**What is required:**
Within the entries below, find the lines that hold "hrne" and report only how many there are.

**Task material:**

theorem pv_key_lemma : ∀ (n : Nat) (t : List String), t.length ≤ n → t.Pairwise (· ≤ ·) →
    pvSpec t = (PySem.List.sorted (PySem.Set.ofList t) (fun x => x) false).map
      (fun u => ((t.count u : Nat) : Int)) := by
  intro n
  induction n with
  | zero =>
    intro t ht _
    have : t = [] := List.eq_nil_of_length_eq_zero (Nat.le_zero.mp ht)
    subst this
    rw [pvSpec_nil]
    rfl
  | succ n ih =>
    intro t ht hp
    cases t with
    | nil => rw [pvSpec_nil]; rfl
    | cons k r =>
      have hhead : ∀ x ∈ r, k ≤ x := (List.pairwise_cons.mp hp).1
      have htail : r.Pairwise (· ≤ ·) := (List.pairwise_cons.mp hp).2
      have hfp : (r.filter (· ≠ k)).Pairwise (· ≤ ·) := htail.sublist List.filter_sublist
      -- the sorted distinct keys of k :: r are k followed by those of r.filter (≠ k)
      have hsorted : PySem.List.sorted (PySem.Set.ofList (k :: r)) (fun x => x) false =
          k :: PySem.List.sorted (PySem.Set.ofList (r.filter (· ≠ k))) (fun x => x) false := by
        apply PySem.List.sorted_id_eq_of_perm_of_pairwise
        · have h1 : (k :: PySem.List.sorted (PySem.Set.ofList (r.filter (· ≠ k))) (fun x => x) false).Perm
              (k :: PySem.Set.ofList (r.filter (· ≠ k))) :=
            List.Perm.cons k (PySem.List.sorted_perm _ _ _)
          refine h1.trans ?_
          rw [List.perm_ext_iff_of_nodup ?_ (PySem.Set.nodup_ofList _)]
          · intro a
            simp only [List.mem_cons, PySem.Set.mem_ofList, List.mem_filter,
              decide_eq_true_eq]
            by_cases ha : a = k <;> simp [ha]
          · refine List.nodup_cons.mpr ⟨?_, PySem.Set.nodup_ofList _⟩
            intro hmem
            rw [PySem.Set.mem_ofList] at hmem
            have hmem2 := (List.mem_filter.mp hmem).2
            simp at hmem2
        · refine List.pairwise_cons.mpr ⟨?_, PySem.List.sorted_pairwise _ _⟩
          intro x hx
          have : x ∈ r := by
            have hx' := (PySem.List.sorted_perm (PySem.Set.ofList (r.filter (· ≠ k))) (fun x => x) false).mem_iff.mp hx
            rw [PySem.Set.mem_ofList] at hx'
            exact (List.mem_filter.mp hx').1
          exact hhead x this
      rw [pvSpec_cons, hsorted, List.map_cons]
      congr 1
      · rw [List.count_cons_self]
        push_cast
        ring
      · rw [ih (r.filter (· ≠ k)) (le_trans (List.length_filter_le _ _) (by simpa using ht)) hfp]
        apply List.map_congr_left
        intro u hu
        have humem : u ∈ r.filter (· ≠ k) := by
          have hu' := (PySem.List.sorted_perm (PySem.Set.ofList (r.filter (· ≠ k))) (fun x => x) false).mem_iff.mp hu
          rwa [PySem.Set.mem_ofList] at hu'
        have hune : u ≠ k := by simpa using (List.mem_filter.mp humem).2
        have hcf : List.count u (List.filter (fun x => decide (x ≠ k)) r) = List.count u r := by
          rw [List.count_filter]
          simp [hune]
        rw [hcf, Nat.cast_inj, List.count_cons]
        simp [Ne.symm hune]

-- B computes pvSpec of the sorted username list.
theorem pvB_eq_spec (l : List (List (String × String))) :
    count_researchers_alt l = pvSpec (PySem.List.sorted (l.map pvUname) (fun x => x) false) := by
  have hfold : l.foldl
      (fun d contact => d.insert (pvUname contact) (d.getD (pvUname contact) 0 + 1))
      PySem.Dict.empty = PySem.Dict.counter (l.map pvUname) := by
    rw [← PySem.Dict.foldl_insert_getD_add_one_eq_counter, List.foldl_map]
  show (PySem.List.sorted (PySem.Dict.keys _) (fun u => u) false).map _ = _
  rw [hfold, PySem.Dict.keys_counter]
  have hperm : (PySem.List.sorted (l.map pvUname) (fun x => x) false).Perm (l.map pvUname) :=
    PySem.List.sorted_perm _ _ _
  have hsets : PySem.List.sorted (PySem.Set.ofList (PySem.List.sorted (l.map pvUname) (fun x => x) false)) (fun x => x) false =
      PySem.List.sorted (PySem.Set.ofList (l.map pvUname)) (fun x => x) false := by
    apply PySem.List.sorted_eq_sorted_of_perm _ _ _ (fun a b h => h)
    rw [List.perm_ext_iff_of_nodup (PySem.Set.nodup_ofList _) (PySem.Set.nodup_ofList _)]
    intro a
    rw [PySem.Set.mem_ofList, PySem.Set.mem_ofList, hperm.mem_iff]
  rw [pv_key_lemma (PySem.List.sorted (l.map pvUname) (fun x => x) false).length _ le_rfl
      (by simpa using PySem.List.sorted_pairwise (l.map pvUname) (fun x => x)), hsets]
  apply List.map_congr_left
  intro u _
  rw [PySem.Dict.getD_counter, Nat.cast_inj]
  exact (hperm.count_eq u).symm

-- the username stream A folds over is the sorted username list
theorem pv_t_eq (l : List (List (String × String))) :
    (PySem.List.sorted l (fun c => pvUname c) false).map pvUname =
      PySem.List.sorted (l.map pvUname) (fun x => x) false := by
  symm
  apply PySem.List.sorted_id_eq_of_perm_of_pairwise
  · exact (PySem.List.sorted_perm l (fun c => pvUname c) false).map pvUname
  · exact List.pairwise_map.mpr (PySem.List.sorted_pairwise l (fun c => pvUname c))

-- A's machine agrees with pvSpec on a sorted key list that is all-"" or ""-free
theorem pv_main (t : List String) (hp : t.Pairwise (· ≤ ·))
    (h : (∀ x ∈ t, x ≠ "") ∨ (∀ x ∈ t, x = "")) :
    pvFin (t.foldl pvStep ([], "", 0, true)) = pvSpec t := by
  cases t with
  | nil => simp [pvFin, pvSpec_nil]
  | cons k rest =>
    rcases h with h | h
    · exact pv_start 0 k rest (h k (by simp)) hp
    · have hrep : (k :: rest) = List.replicate (k :: rest).length "" :=
        List.eq_replicate_of_mem h
      rw [hrep, pv_replicate_fold, pv_spec_replicate]
      simp [pvFin]

-- a sorted key list splits into its "" block followed by its non-"" part
theorem pv_split (t : List String) (hp : t.Pairwise (· ≤ ·)) :
    t = List.replicate (t.count "") "" ++ t.filter (· ≠ "") := by
  induction t with
  | nil => simp
  | cons k r ih =>
    have hhead : ∀ x ∈ r, k ≤ x := (List.pairwise_cons.mp hp).1
    by_cases hk : k = ""
    · subst hk
      rw [List.count_cons_self, List.replicate_succ]
      simpa using ih (List.pairwise_cons.mp hp).2
    · have hnot : ∀ x ∈ k :: r, x ≠ "" := by
        intro x hx hx0
        rcases List.mem_cons.mp hx with h | h
        · exact hk (h.symm.trans hx0)
        · exact hk (le_antisymm (hx0 ▸ hhead x h) (pv_empty_le k))
      rw [List.count_eq_zero.mpr (fun h => hnot "" h rfl),
        show List.filter (fun x => decide (x ≠ "")) (k :: r) = k :: r from
          List.filter_eq_self.mpr (fun x hx => by simpa using hnot x hx)]
      simp

-- ===== VERDICT (by name: the statement is the Claim_ definition above) =====
theorem count_researchers_spec : Claim_unchanged_count_researchers := by
  intro l _ _ hnD
  rw [pvB_eq_spec, pvA_eq_fold, pv_t_eq]
  have hpt : (PySem.List.sorted (l.map pvUname) (fun x => x) false).Pairwise (· ≤ ·) := by
    simpa using PySem.List.sorted_pairwise (l.map pvUname) (fun x => x)
  apply pv_main _ hpt
  unfold D_count_researchers at hnD
  have hmem : ∀ x ∈ PySem.List.sorted (l.map pvUname) (fun x => x) false,
      ∃ c ∈ l, pvUname c = x := by
    intro x hx
    have hx' : x ∈ l.map pvUname := (PySem.List.sorted_perm _ _ _).mem_iff.mp hx
    simpa [eq_comm] using List.mem_map.mp hx'
  by_cases hex : ∃ c ∈ l, pvUname c = ""
  · right
    intro x hx
    obtain ⟨c, hc, hcu⟩ := hmem x hx
    by_contra hne
    exact hnD ⟨hex, ⟨c, hc, fun h0 => hne (hcu ▸ h0)⟩⟩
  · left
    intro x hx hx0
    obtain ⟨c, hc, hcu⟩ := hmem x hx
    exact hex ⟨c, hc, hx0 ▸ hcu⟩

theorem pv_witness_map : pvDiffWitness_count_researchers.map pvUname = ["", "a"] := by
  decide

theorem pv_witness_sorted :
    PySem.List.sorted (["", "a"] : List String) (fun x => x) false = ["", "a"] :=
  PySem.List.sorted_eq_self_of_pairwise _ _
    (List.pairwise_cons.mpr ⟨fun b _ => pv_empty_le b, List.pairwise_singleton _ _⟩)

theorem count_researchers_changed : Claim_changed_count_researchers := by
  unfold Claim_changed_count_researchers
  refine ⟨by decide, by decide, by decide, ?_, ?_, by decide⟩
  · rw [pvA_eq_fold, pv_t_eq, pv_witness_map, pv_witness_sorted]
    simp [pvStep, pvFin, pvDiffWitnessOut_count_researchers]
  · rw [pvB_eq_spec, pv_witness_map, pv_witness_sorted, pvSpec_cons]
    simp [pvSpec_cons, pvSpec_nil, pvDiffWitnessOut_count_researchers]

theorem count_researchers_tight : Claim_exact_count_researchers := by
  intro l _ _ hD
  rw [pvB_eq_spec, pvA_eq_fold, pv_t_eq]
  set t := PySem.List.sorted (l.map pvUname) (fun x => x) false with ht
  have hpt : t.Pairwise (· ≤ ·) := by
    simpa using PySem.List.sorted_pairwise (l.map pvUname) (fun x => x)
  obtain ⟨⟨c1, hc1, h1⟩, ⟨c2, hc2, h2⟩⟩ := hD
  have hmem0 : "" ∈ t := by
    rw [ht, (PySem.List.sorted_perm _ _ _).mem_iff]
    exact List.mem_map.mpr ⟨c1, hc1, h1⟩
  have hmem2 : pvUname c2 ∈ t := by
    rw [ht, (PySem.List.sorted_perm _ _ _).mem_iff]
    exact List.mem_map.mpr ⟨c2, hc2, rfl⟩
  have hsplit := pv_split t hpt
  have hmpos : 0 < t.count "" := List.count_pos_iff.mpr hmem0
  have hrestmem : pvUname c2 ∈ t.filter (· ≠ "") :=
    List.mem_filter.mpr ⟨hmem2, by simpa using h2⟩
  have hrp : (t.filter (· ≠ "")).Pairwise (· ≤ ·) := hpt.sublist List.filter_sublist
  have hrne : ∀ x ∈ t.filter (· ≠ ""), x ≠ "" := fun x hx => by
    simpa using (List.mem_filter.mp hx).2
  obtain ⟨k, rest', hrr⟩ := List.exists_cons_of_ne_nil (List.ne_nil_of_mem hrestmem)
  -- A's value: pvSpec of the non-"" part (the "" block is silently dropped)
  have hA : pvFin (List.foldl pvStep ([], "", 0, true) t) = pvSpec (t.filter (· ≠ "")) := by
    conv_lhs => rw [hsplit]
    rw [List.foldl_append, pv_replicate_fold, hrr]
    rw [show (0 : Int) + (t.count "" : Nat) = ((t.count "" : Nat) : Int) by ring]
    exact pv_start _ k rest' (hrne k (by rw [hrr]; exact List.mem_cons_self ..))
      (hrr ▸ hrp)
  -- B's value: the "" group's count followed by A's list
  have hB : pvSpec t = ((t.count "" : Nat) : Int) :: pvSpec (t.filter (· ≠ "")) := by
    conv_lhs => rw [hsplit]
    obtain ⟨m', hm'⟩ := Nat.exists_eq_succ_of_ne_zero (Nat.pos_iff_ne_zero.mp hmpos)
    rw [hm', List.replicate_succ, List.cons_append, pvSpec_cons]
    congr 1
    · rw [List.count_append, List.count_replicate,
        List.count_eq_zero.mpr (fun h => hrne "" h rfl)]
      simp
      ring
    · congr 1
      rw [List.filter_append, List.filter_replicate,
        show List.filter (fun x => decide (x ≠ "")) (t.filter (· ≠ "")) = t.filter (· ≠ "") from
          List.filter_eq_self.mpr (fun x hx => by simpa using hrne x hx)]
      simp
  rw [hA, hB]
  intro hcontra
  have hlen := congrArg List.length hcontra
  simp at hlen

**Answer to this task:**
4